National Theatre: Comment

Wild Scenes at Cardiff- National Theatre Wales , Butetown Community Centre , July 1, 2019
National Theatre: Comment by Wild Scenes at Cardiff- National Theatre Wales A half-year is over, the preceding pages displaying a bouncy, energetic performance scene. But it is incomplete.

National theatre put on a production that was unique in leaving no imprint of any kind.

This had a reason, reviewers in Cardiff being uninvited. This was in accord with its management ethos of clubby privacy. There is a continuity to corporate culture. The activities of national theatre in this era had their seeds sown in the first chapter. John McGrath had the sense, and the vision, to intermingle the programme with pieces of genuine impact.

But the base of the corporate culture remains. “They stitch together a load of local productions and call it national.” That was Michael Bogdanov. Admittedly he had an insider's interest, and disappointment. But his corollary also had a point. “They do things in all these different places but it's the same people at every one.” This was 2010 and, for a beneficiary of the New Critics initiative who was at eleven of the thirteen, it had a smack of accuracy to it.

National theatre has been in Butetown before and returned in 2019. Not that anyone would know it with no press invited, no media coverage.
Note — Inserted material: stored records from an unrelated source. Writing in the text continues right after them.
-- pv_equiv track=rewrite | github.com/plat16022005/do-an-AI | Code/QuanCo.py | ChuyenDoiSangFEN
-- ===== SOURCE A (Python) =====
-- def ChuyenDoiSangFEN(banco_matrix, luot):
--     """
--     Chuyển đổi bàn cờ từ định dạng của bạn sang FEN.
--     - banco_matrix: Ma trận 8x8 mô tả bàn cờ.
--     - luot: Lượt đi hiện tại ('t' hoặc 'd').
--     - Trả về chuỗi FEN.
--     """
--     quan_co_to_fen = {
--         'tt': 'P', 'td': 'p',
--         'nt': 'N', 'nd': 'n',
--         'xt': 'R', 'xd': 'r',
--         'Tt': 'B', 'Td': 'b',
--         'ht': 'Q', 'hd': 'q',
--         'vt': 'K', 'vd': 'k',
--         '-': '1'
--     }
--
--     fen_position = []
--     for row in banco_matrix:
--         fen_row = []
--         empty_count = 0
--         for cell in row:
--             if cell == '-':
--                 empty_count += 1
--             else:
--                 if empty_count > 0:
--                     fen_row.append(str(empty_count))
--                     empty_count = 0
--                 fen_row.append(quan_co_to_fen[cell])
--         if empty_count > 0:
--             fen_row.append(str(empty_count))
--         fen_position.append(''.join(fen_row))
--     fen_position = '/'.join(fen_position)
--
--     fen_turn = 'w' if luot == 't' else 'b'
--     fen_castling = 'KQkq'
--     fen_en_passant = '-'
--     fen_halfmove_clock = '0'
--     fen_fullmove_number = '1'
--
--     fen = f"{fen_position} {fen_turn} {fen_castling} {fen_en_passant} {fen_halfmove_clock} {fen_fullmove_number}"
--     return fen
-- ===== SOURCE B (Python) =====
-- def _nen(s):
--     # second pass: compress runs of '.' placeholders into their decimal length
--     parts = []
--     i = 0
--     while i < len(s):
--         if s[i] == '.':
--             j = i
--             while j < len(s) and s[j] == '.':
--                 j += 1
--             parts.append(str(j - i))
--             i = j
--         else:
--             parts.append(s[i])
--             i += 1
--     return ''.join(parts)
--
--
-- def ChuyenDoiSangFEN(banco_matrix, luot):
--     quan_co_to_fen = {
--         'tt': 'P', 'td': 'p',
--         'nt': 'N', 'nd': 'n',
--         'xt': 'R', 'xd': 'r',
--         'Tt': 'B', 'Td': 'b',
--         'ht': 'Q', 'hd': 'q',
--         'vt': 'K', 'vd': 'k',
--         '-': '1'
--     }
--     # first pass per row: map every cell to one character ('.' marks an empty cell),
--     # then compress the placeholder runs in a separate second pass (no running counter)
--     rows = [
--         _nen(''.join('.' if cell == '-' else quan_co_to_fen[cell] for cell in row))
--         for row in banco_matrix
--     ]
--     fen_position = '/'.join(rows)
--     fen_turn = 'w' if luot == 't' else 'b'
--     return f"{fen_position} {fen_turn} KQkq - 0 1"
-- ===== Notes on version B (the rewrite author's own statement) =====
-- stated objective: alternative
-- what changed: Per row, B first maps every cell to a single character ('.' placeholder for empty, dict letter otherwise) and then compresses the '.' runs in a separate second pass over that string, instead of A's single pass threading a running empty_count accumulator.
import Mathlib
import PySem

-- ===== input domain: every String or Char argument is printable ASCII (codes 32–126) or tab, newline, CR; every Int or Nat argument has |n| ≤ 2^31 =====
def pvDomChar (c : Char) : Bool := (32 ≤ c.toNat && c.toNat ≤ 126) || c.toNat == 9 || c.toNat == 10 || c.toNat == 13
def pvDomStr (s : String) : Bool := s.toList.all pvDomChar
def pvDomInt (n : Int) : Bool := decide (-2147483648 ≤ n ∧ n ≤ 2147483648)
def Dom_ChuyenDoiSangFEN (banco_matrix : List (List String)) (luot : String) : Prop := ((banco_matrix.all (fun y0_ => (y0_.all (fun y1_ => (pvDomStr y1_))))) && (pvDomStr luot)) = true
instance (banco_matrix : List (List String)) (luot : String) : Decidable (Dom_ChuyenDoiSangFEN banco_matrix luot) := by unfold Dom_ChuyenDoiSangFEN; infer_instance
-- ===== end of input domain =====

-- B replaces A's single pass with a running empty counter by a per-row two-phase
-- map-to-placeholder-string then compress-placeholder-runs decomposition (objective: alternative).

-- the piece dict, shared verbatim by both Pythons
def quanCoToFen : PySem.Dict String String :=
  PySem.Dict.mk [("tt", "P"), ("td", "p"), ("nt", "N"), ("nd", "n"), ("xt", "R"), ("xd", "r"),
                 ("Tt", "B"), ("Td", "b"), ("ht", "Q"), ("hd", "q"), ("vt", "K"), ("vd", "k"), ("-", "1")]

-- ===== PORT A =====
-- A's inner loop: state (fen_row, empty_count); the dict lookup uses default "" —
-- Python raises KeyError there, excluded by Pre_.
def rowA : List String → List String → Nat → List String
  | [], fenRow, ec => if ec > 0 then fenRow ++ [PySem.Int.toStr (ec : Int)] else fenRow
  | cell :: cs, fenRow, ec =>
    if cell = "-" then rowA cs fenRow (ec + 1)
    else rowA cs ((if ec > 0 then fenRow ++ [PySem.Int.toStr (ec : Int)] else fenRow) ++ [quanCoToFen.getD cell ""]) 0

def ChuyenDoiSangFEN (banco_matrix : List (List String)) (luot : String) : String :=
  let fenPosition := PySem.Str.join "/" (banco_matrix.map (fun row => PySem.Str.join "" (rowA row [] 0)))
  let fenTurn := if luot = "t" then "w" else "b"
  let fenCastling := "KQkq"
  let fenEnPassant := "-"
  let fenHalfmove := "0"
  let fenFullmove := "1"
  fenPosition ++ " " ++ fenTurn ++ " " ++ fenCastling ++ " " ++ fenEnPassant ++ " " ++ fenHalfmove ++ " " ++ fenFullmove

-- ===== PORT B =====
-- B's compress pass _nen, on the mapped characters: a run of '.' becomes its length
def nen : List Char → List String
  | [] => []
  | c :: rest =>
    if c = '.' then
      PySem.Int.toStr (((c :: rest).takeWhile (· == '.')).length : Int) :: nen (rest.dropWhile (· == '.'))
    else String.ofList [c] :: nen rest
termination_by l => l.length
decreasing_by
  · have := List.length_dropWhile_le (· == '.') rest; simp; omega
  · simp

def ChuyenDoiSangFEN_alt (banco_matrix : List (List String)) (luot : String) : String :=
  let rows := banco_matrix.map (fun row =>
    PySem.Str.join "" (nen (PySem.Str.join "" (row.map (fun cell =>
      if cell = "-" then "." else quanCoToFen.getD cell ""))).toList))
  let fenPosition := PySem.Str.join "/" rows
  let fenTurn := if luot = "t" then "w" else "b"
  fenPosition ++ " " ++ fenTurn ++ " KQkq - 0 1"

-- ===== PRECONDITION & SPEC =====
-- Pre_ excludes exactly the boards with a cell outside the piece dict (and not "-"):
-- on those both Pythons raise KeyError at the same cell.
def validCell (c : String) : Bool :=
  c == "tt" || c == "td" || c == "nt" || c == "nd" || c == "xt" || c == "xd" ||
  c == "Tt" || c == "Td" || c == "ht" || c == "hd" || c == "vt" || c == "vd" || c == "-"

def Pre_ChuyenDoiSangFEN (banco_matrix : List (List String)) (luot : String) : Prop :=
  banco_matrix.all (fun row => row.all validCell) = true
instance (banco_matrix : List (List String)) (luot : String) : Decidable (Pre_ChuyenDoiSangFEN banco_matrix luot) := by unfold Pre_ChuyenDoiSangFEN; infer_instance

def pvWitness_ChuyenDoiSangFEN : List (List String) × String :=
  ([["tt", "-", "-"], ["-", "vd", "ht"]], "t")

def Spec_ChuyenDoiSangFEN (banco_matrix : List (List String)) (luot : String) (out : String) : Prop := out = ChuyenDoiSangFEN_alt banco_matrix luot
instance (banco_matrix : List (List String)) (luot : String) (out : String) : Decidable (Spec_ChuyenDoiSangFEN banco_matrix luot out) := by unfold Spec_ChuyenDoiSangFEN; infer_instance

-- ===== CLAIM (what is proved, stated in full; the proofs are below) =====
def Claim_equal_ChuyenDoiSangFEN : Prop := ∀ (banco_matrix : List (List String)) (luot : String), Dom_ChuyenDoiSangFEN banco_matrix luot → Pre_ChuyenDoiSangFEN banco_matrix luot → Spec_ChuyenDoiSangFEN banco_matrix luot (ChuyenDoiSangFEN banco_matrix luot)

-- ===== LEMMAS AND PROOFS =====

-- the per-cell character B's first phase produces (proof-side abbreviation)
def mapChar (cell : String) : Char :=
  if cell = "-" then '.'
  else ((quanCoToFen.getD cell "").toList).headD '?'

lemma mapChar_ne_dot (c : String) (hv : validCell c = true) (hne : c ≠ "-") : mapChar c ≠ '.' := by
  simp only [validCell, Bool.or_eq_true, beq_iff_eq] at hv
  rcases hv with (((((((((((h|h)|h)|h)|h)|h)|h)|h)|h)|h)|h)|h)|h <;> subst h <;> first | decide | exact absurd rfl hne

lemma cell_toList (c : String) (hv : validCell c = true) (hne : c ≠ "-") :
    (quanCoToFen.getD c "").toList = [mapChar c] := by
  simp only [validCell, Bool.or_eq_true, beq_iff_eq] at hv
  rcases hv with (((((((((((h|h)|h)|h)|h)|h)|h)|h)|h)|h)|h)|h)|h <;> subst h <;> first | decide | exact absurd rfl hne

lemma takeWhile_replicate_dot (k : Nat) (l : List Char) (hl : l.headD 'x' ≠ '.') :
    (List.replicate k '.' ++ l).takeWhile (· == '.') = List.replicate k '.' := by
  induction k with
  | zero => cases l with
    | nil => simp
    | cons c t => simp at hl ⊢; simp [hl]
  | succ n ih => simp [List.replicate_succ, ih]

lemma dropWhile_replicate_dot (k : Nat) (l : List Char) (hl : l.headD 'x' ≠ '.') :
    (List.replicate k '.' ++ l).dropWhile (· == '.') = l := by
  induction k with
  | zero => cases l with
    | nil => simp
    | cons c t => simp at hl ⊢; simp [hl]
  | succ n ih => simp [List.replicate_succ, ih]

lemma nen_replicate (k : Nat) (l : List Char) (hl : l.headD 'x' ≠ '.') :
    nen (List.replicate k '.' ++ l) =
      (if k > 0 then [PySem.Int.toStr (k : Int)] else []) ++ nen l := by
  cases k with
  | zero => simp
  | succ n =>
    rw [List.replicate_succ, List.cons_append, nen]
    rw [show ('.' :: (List.replicate n '.' ++ l)) = List.replicate (n+1) '.' ++ l by
          simp [List.replicate_succ]]
    rw [takeWhile_replicate_dot _ _ hl, dropWhile_replicate_dot _ _ hl]
    simp

lemma rowA_eq (cs : List String) : ∀ (acc : List String) (k : Nat), cs.all validCell = true →
    rowA cs acc k = acc ++ nen (List.replicate k '.' ++ cs.map mapChar) := by
  induction cs with
  | nil =>
    intro acc k _
    rw [rowA]
    simp only [List.map_nil]
    rw [nen_replicate k [] (by decide)]
    cases k with
    | zero => simp [nen]
    | succ n => simp [nen]
  | cons c cs ih =>
    intro acc k hv
    simp only [List.all_cons, Bool.and_eq_true] at hv
    by_cases hc : c = "-"
    · subst hc
      rw [rowA, if_pos rfl, ih _ _ hv.2]
      congr 1
      simp [mapChar, List.replicate_succ']
    · rw [rowA, if_neg hc, ih _ _ hv.2, List.map_cons]
      have hd : (mapChar c :: cs.map mapChar).headD 'x' ≠ '.' := by
        simpa using mapChar_ne_dot c hv.1 hc
      rw [nen_replicate k _ hd, nen]
      rw [if_neg (mapChar_ne_dot c hv.1 hc)]
      have hstr : String.ofList [mapChar c] = quanCoToFen.getD c "" := by
        rw [← cell_toList c hv.1 hc, String.ofList_toList]
      rw [hstr]
      cases k with
      | zero => simp
      | succ n => simp

lemma mapped_toList (row : List String) (hv : row.all validCell = true) :
    (PySem.Str.join "" (row.map (fun cell =>
      if cell = "-" then "." else quanCoToFen.getD cell ""))).toList = row.map mapChar := by
  rw [PySem.Str.toList_join]
  have : (row.map (fun cell => if cell = "-" then "." else quanCoToFen.getD cell "")).map String.toList
       = (row.map mapChar).map ([·]) := by
    simp only [List.map_map, List.map_inj_left]
    intro c hc
    have hvc : validCell c = true := by
      rw [List.all_eq_true] at hv; exact hv c hc
    by_cases h : c = "-"
    · subst h; simp [mapChar]
    · simp [h, cell_toList c hvc h]
  simp only [List.map_map] at this ⊢
  rw [this]
  have h0 : ("" : String).toList = [] := rfl
  rw [h0, ← List.map_map, PySem.Chars.join_nil_singletons]

lemma row_eq (row : List String) (hv : row.all validCell = true) :
    PySem.Str.join "" (rowA row [] 0) =
    PySem.Str.join "" (nen (PySem.Str.join "" (row.map (fun cell =>
      if cell = "-" then "." else quanCoToFen.getD cell ""))).toList) := by
  rw [rowA_eq row [] 0 hv, mapped_toList row hv]
  simp

-- ===== VERDICT (by name: the statement is the Claim_ definition above) =====
theorem ChuyenDoiSangFEN_spec : Claim_equal_ChuyenDoiSangFEN := by
  intro bm luot _ hpre
  unfold Spec_ChuyenDoiSangFEN ChuyenDoiSangFEN ChuyenDoiSangFEN_alt
  have hrows : bm.map (fun row => PySem.Str.join "" (rowA row [] 0)) =
      bm.map (fun row => PySem.Str.join "" (nen (PySem.Str.join "" (row.map (fun cell =>
        if cell = "-" then "." else quanCoToFen.getD cell ""))).toList)) := by
    apply List.map_congr_left
    intro row hrow
    unfold Pre_ChuyenDoiSangFEN at hpre
    rw [List.all_eq_true] at hpre
    exact row_eq row (hpre row hrow)
  rw [hrows]
  simp only [String.append_assoc]
  rw [show (" " ++ ("KQkq" ++ (" " ++ ("-" ++ (" " ++ ("0" ++ (" " ++ "1"))))))) = (" KQkq - 0 1" : String) from rfl]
So it was with “the Soul Exchange” in 2011. The only record of that event, on this site, reported the company's notion of marketing segmentation. Exclusion is a part of its core. If it happens in Butetown then the rest of the city is not invited and is unwanted.

On and off, over the years, theatre budgets have tilted towards the marking of anniversaries: Dylan Thomas, the Mimosa, the First World War, the health service. So too has another centenary come into focus. “Blacks Hunted By a Furious Mob”. That was one headline of 100 years ago from the South Wales News. “An amazing orgy of pistol firing, window smashing, and skirmishes”. That was the Western Mail.

Shaheen Sutton wrote an impassioned piece for Wales Arts Review on the 1919 race riots in Newport. “Nothing reflects a society more than the history it chooses to commemorate”, ran the opening. “And nothing relegates a community more than its story being rendered invisible.”

The article goes to the nub of the history.

“Soon after the Armistice was signed on 11th November 1918, many discharged soldiers and sailors of colour who contributed to the efforts of World War One were brought back to Britain to take up permanent residence. This increased the minority ethnic population in Wales, especially in seaport areas like Cardiff, Newport and Barry, where there was already an Indian population made up of lascars.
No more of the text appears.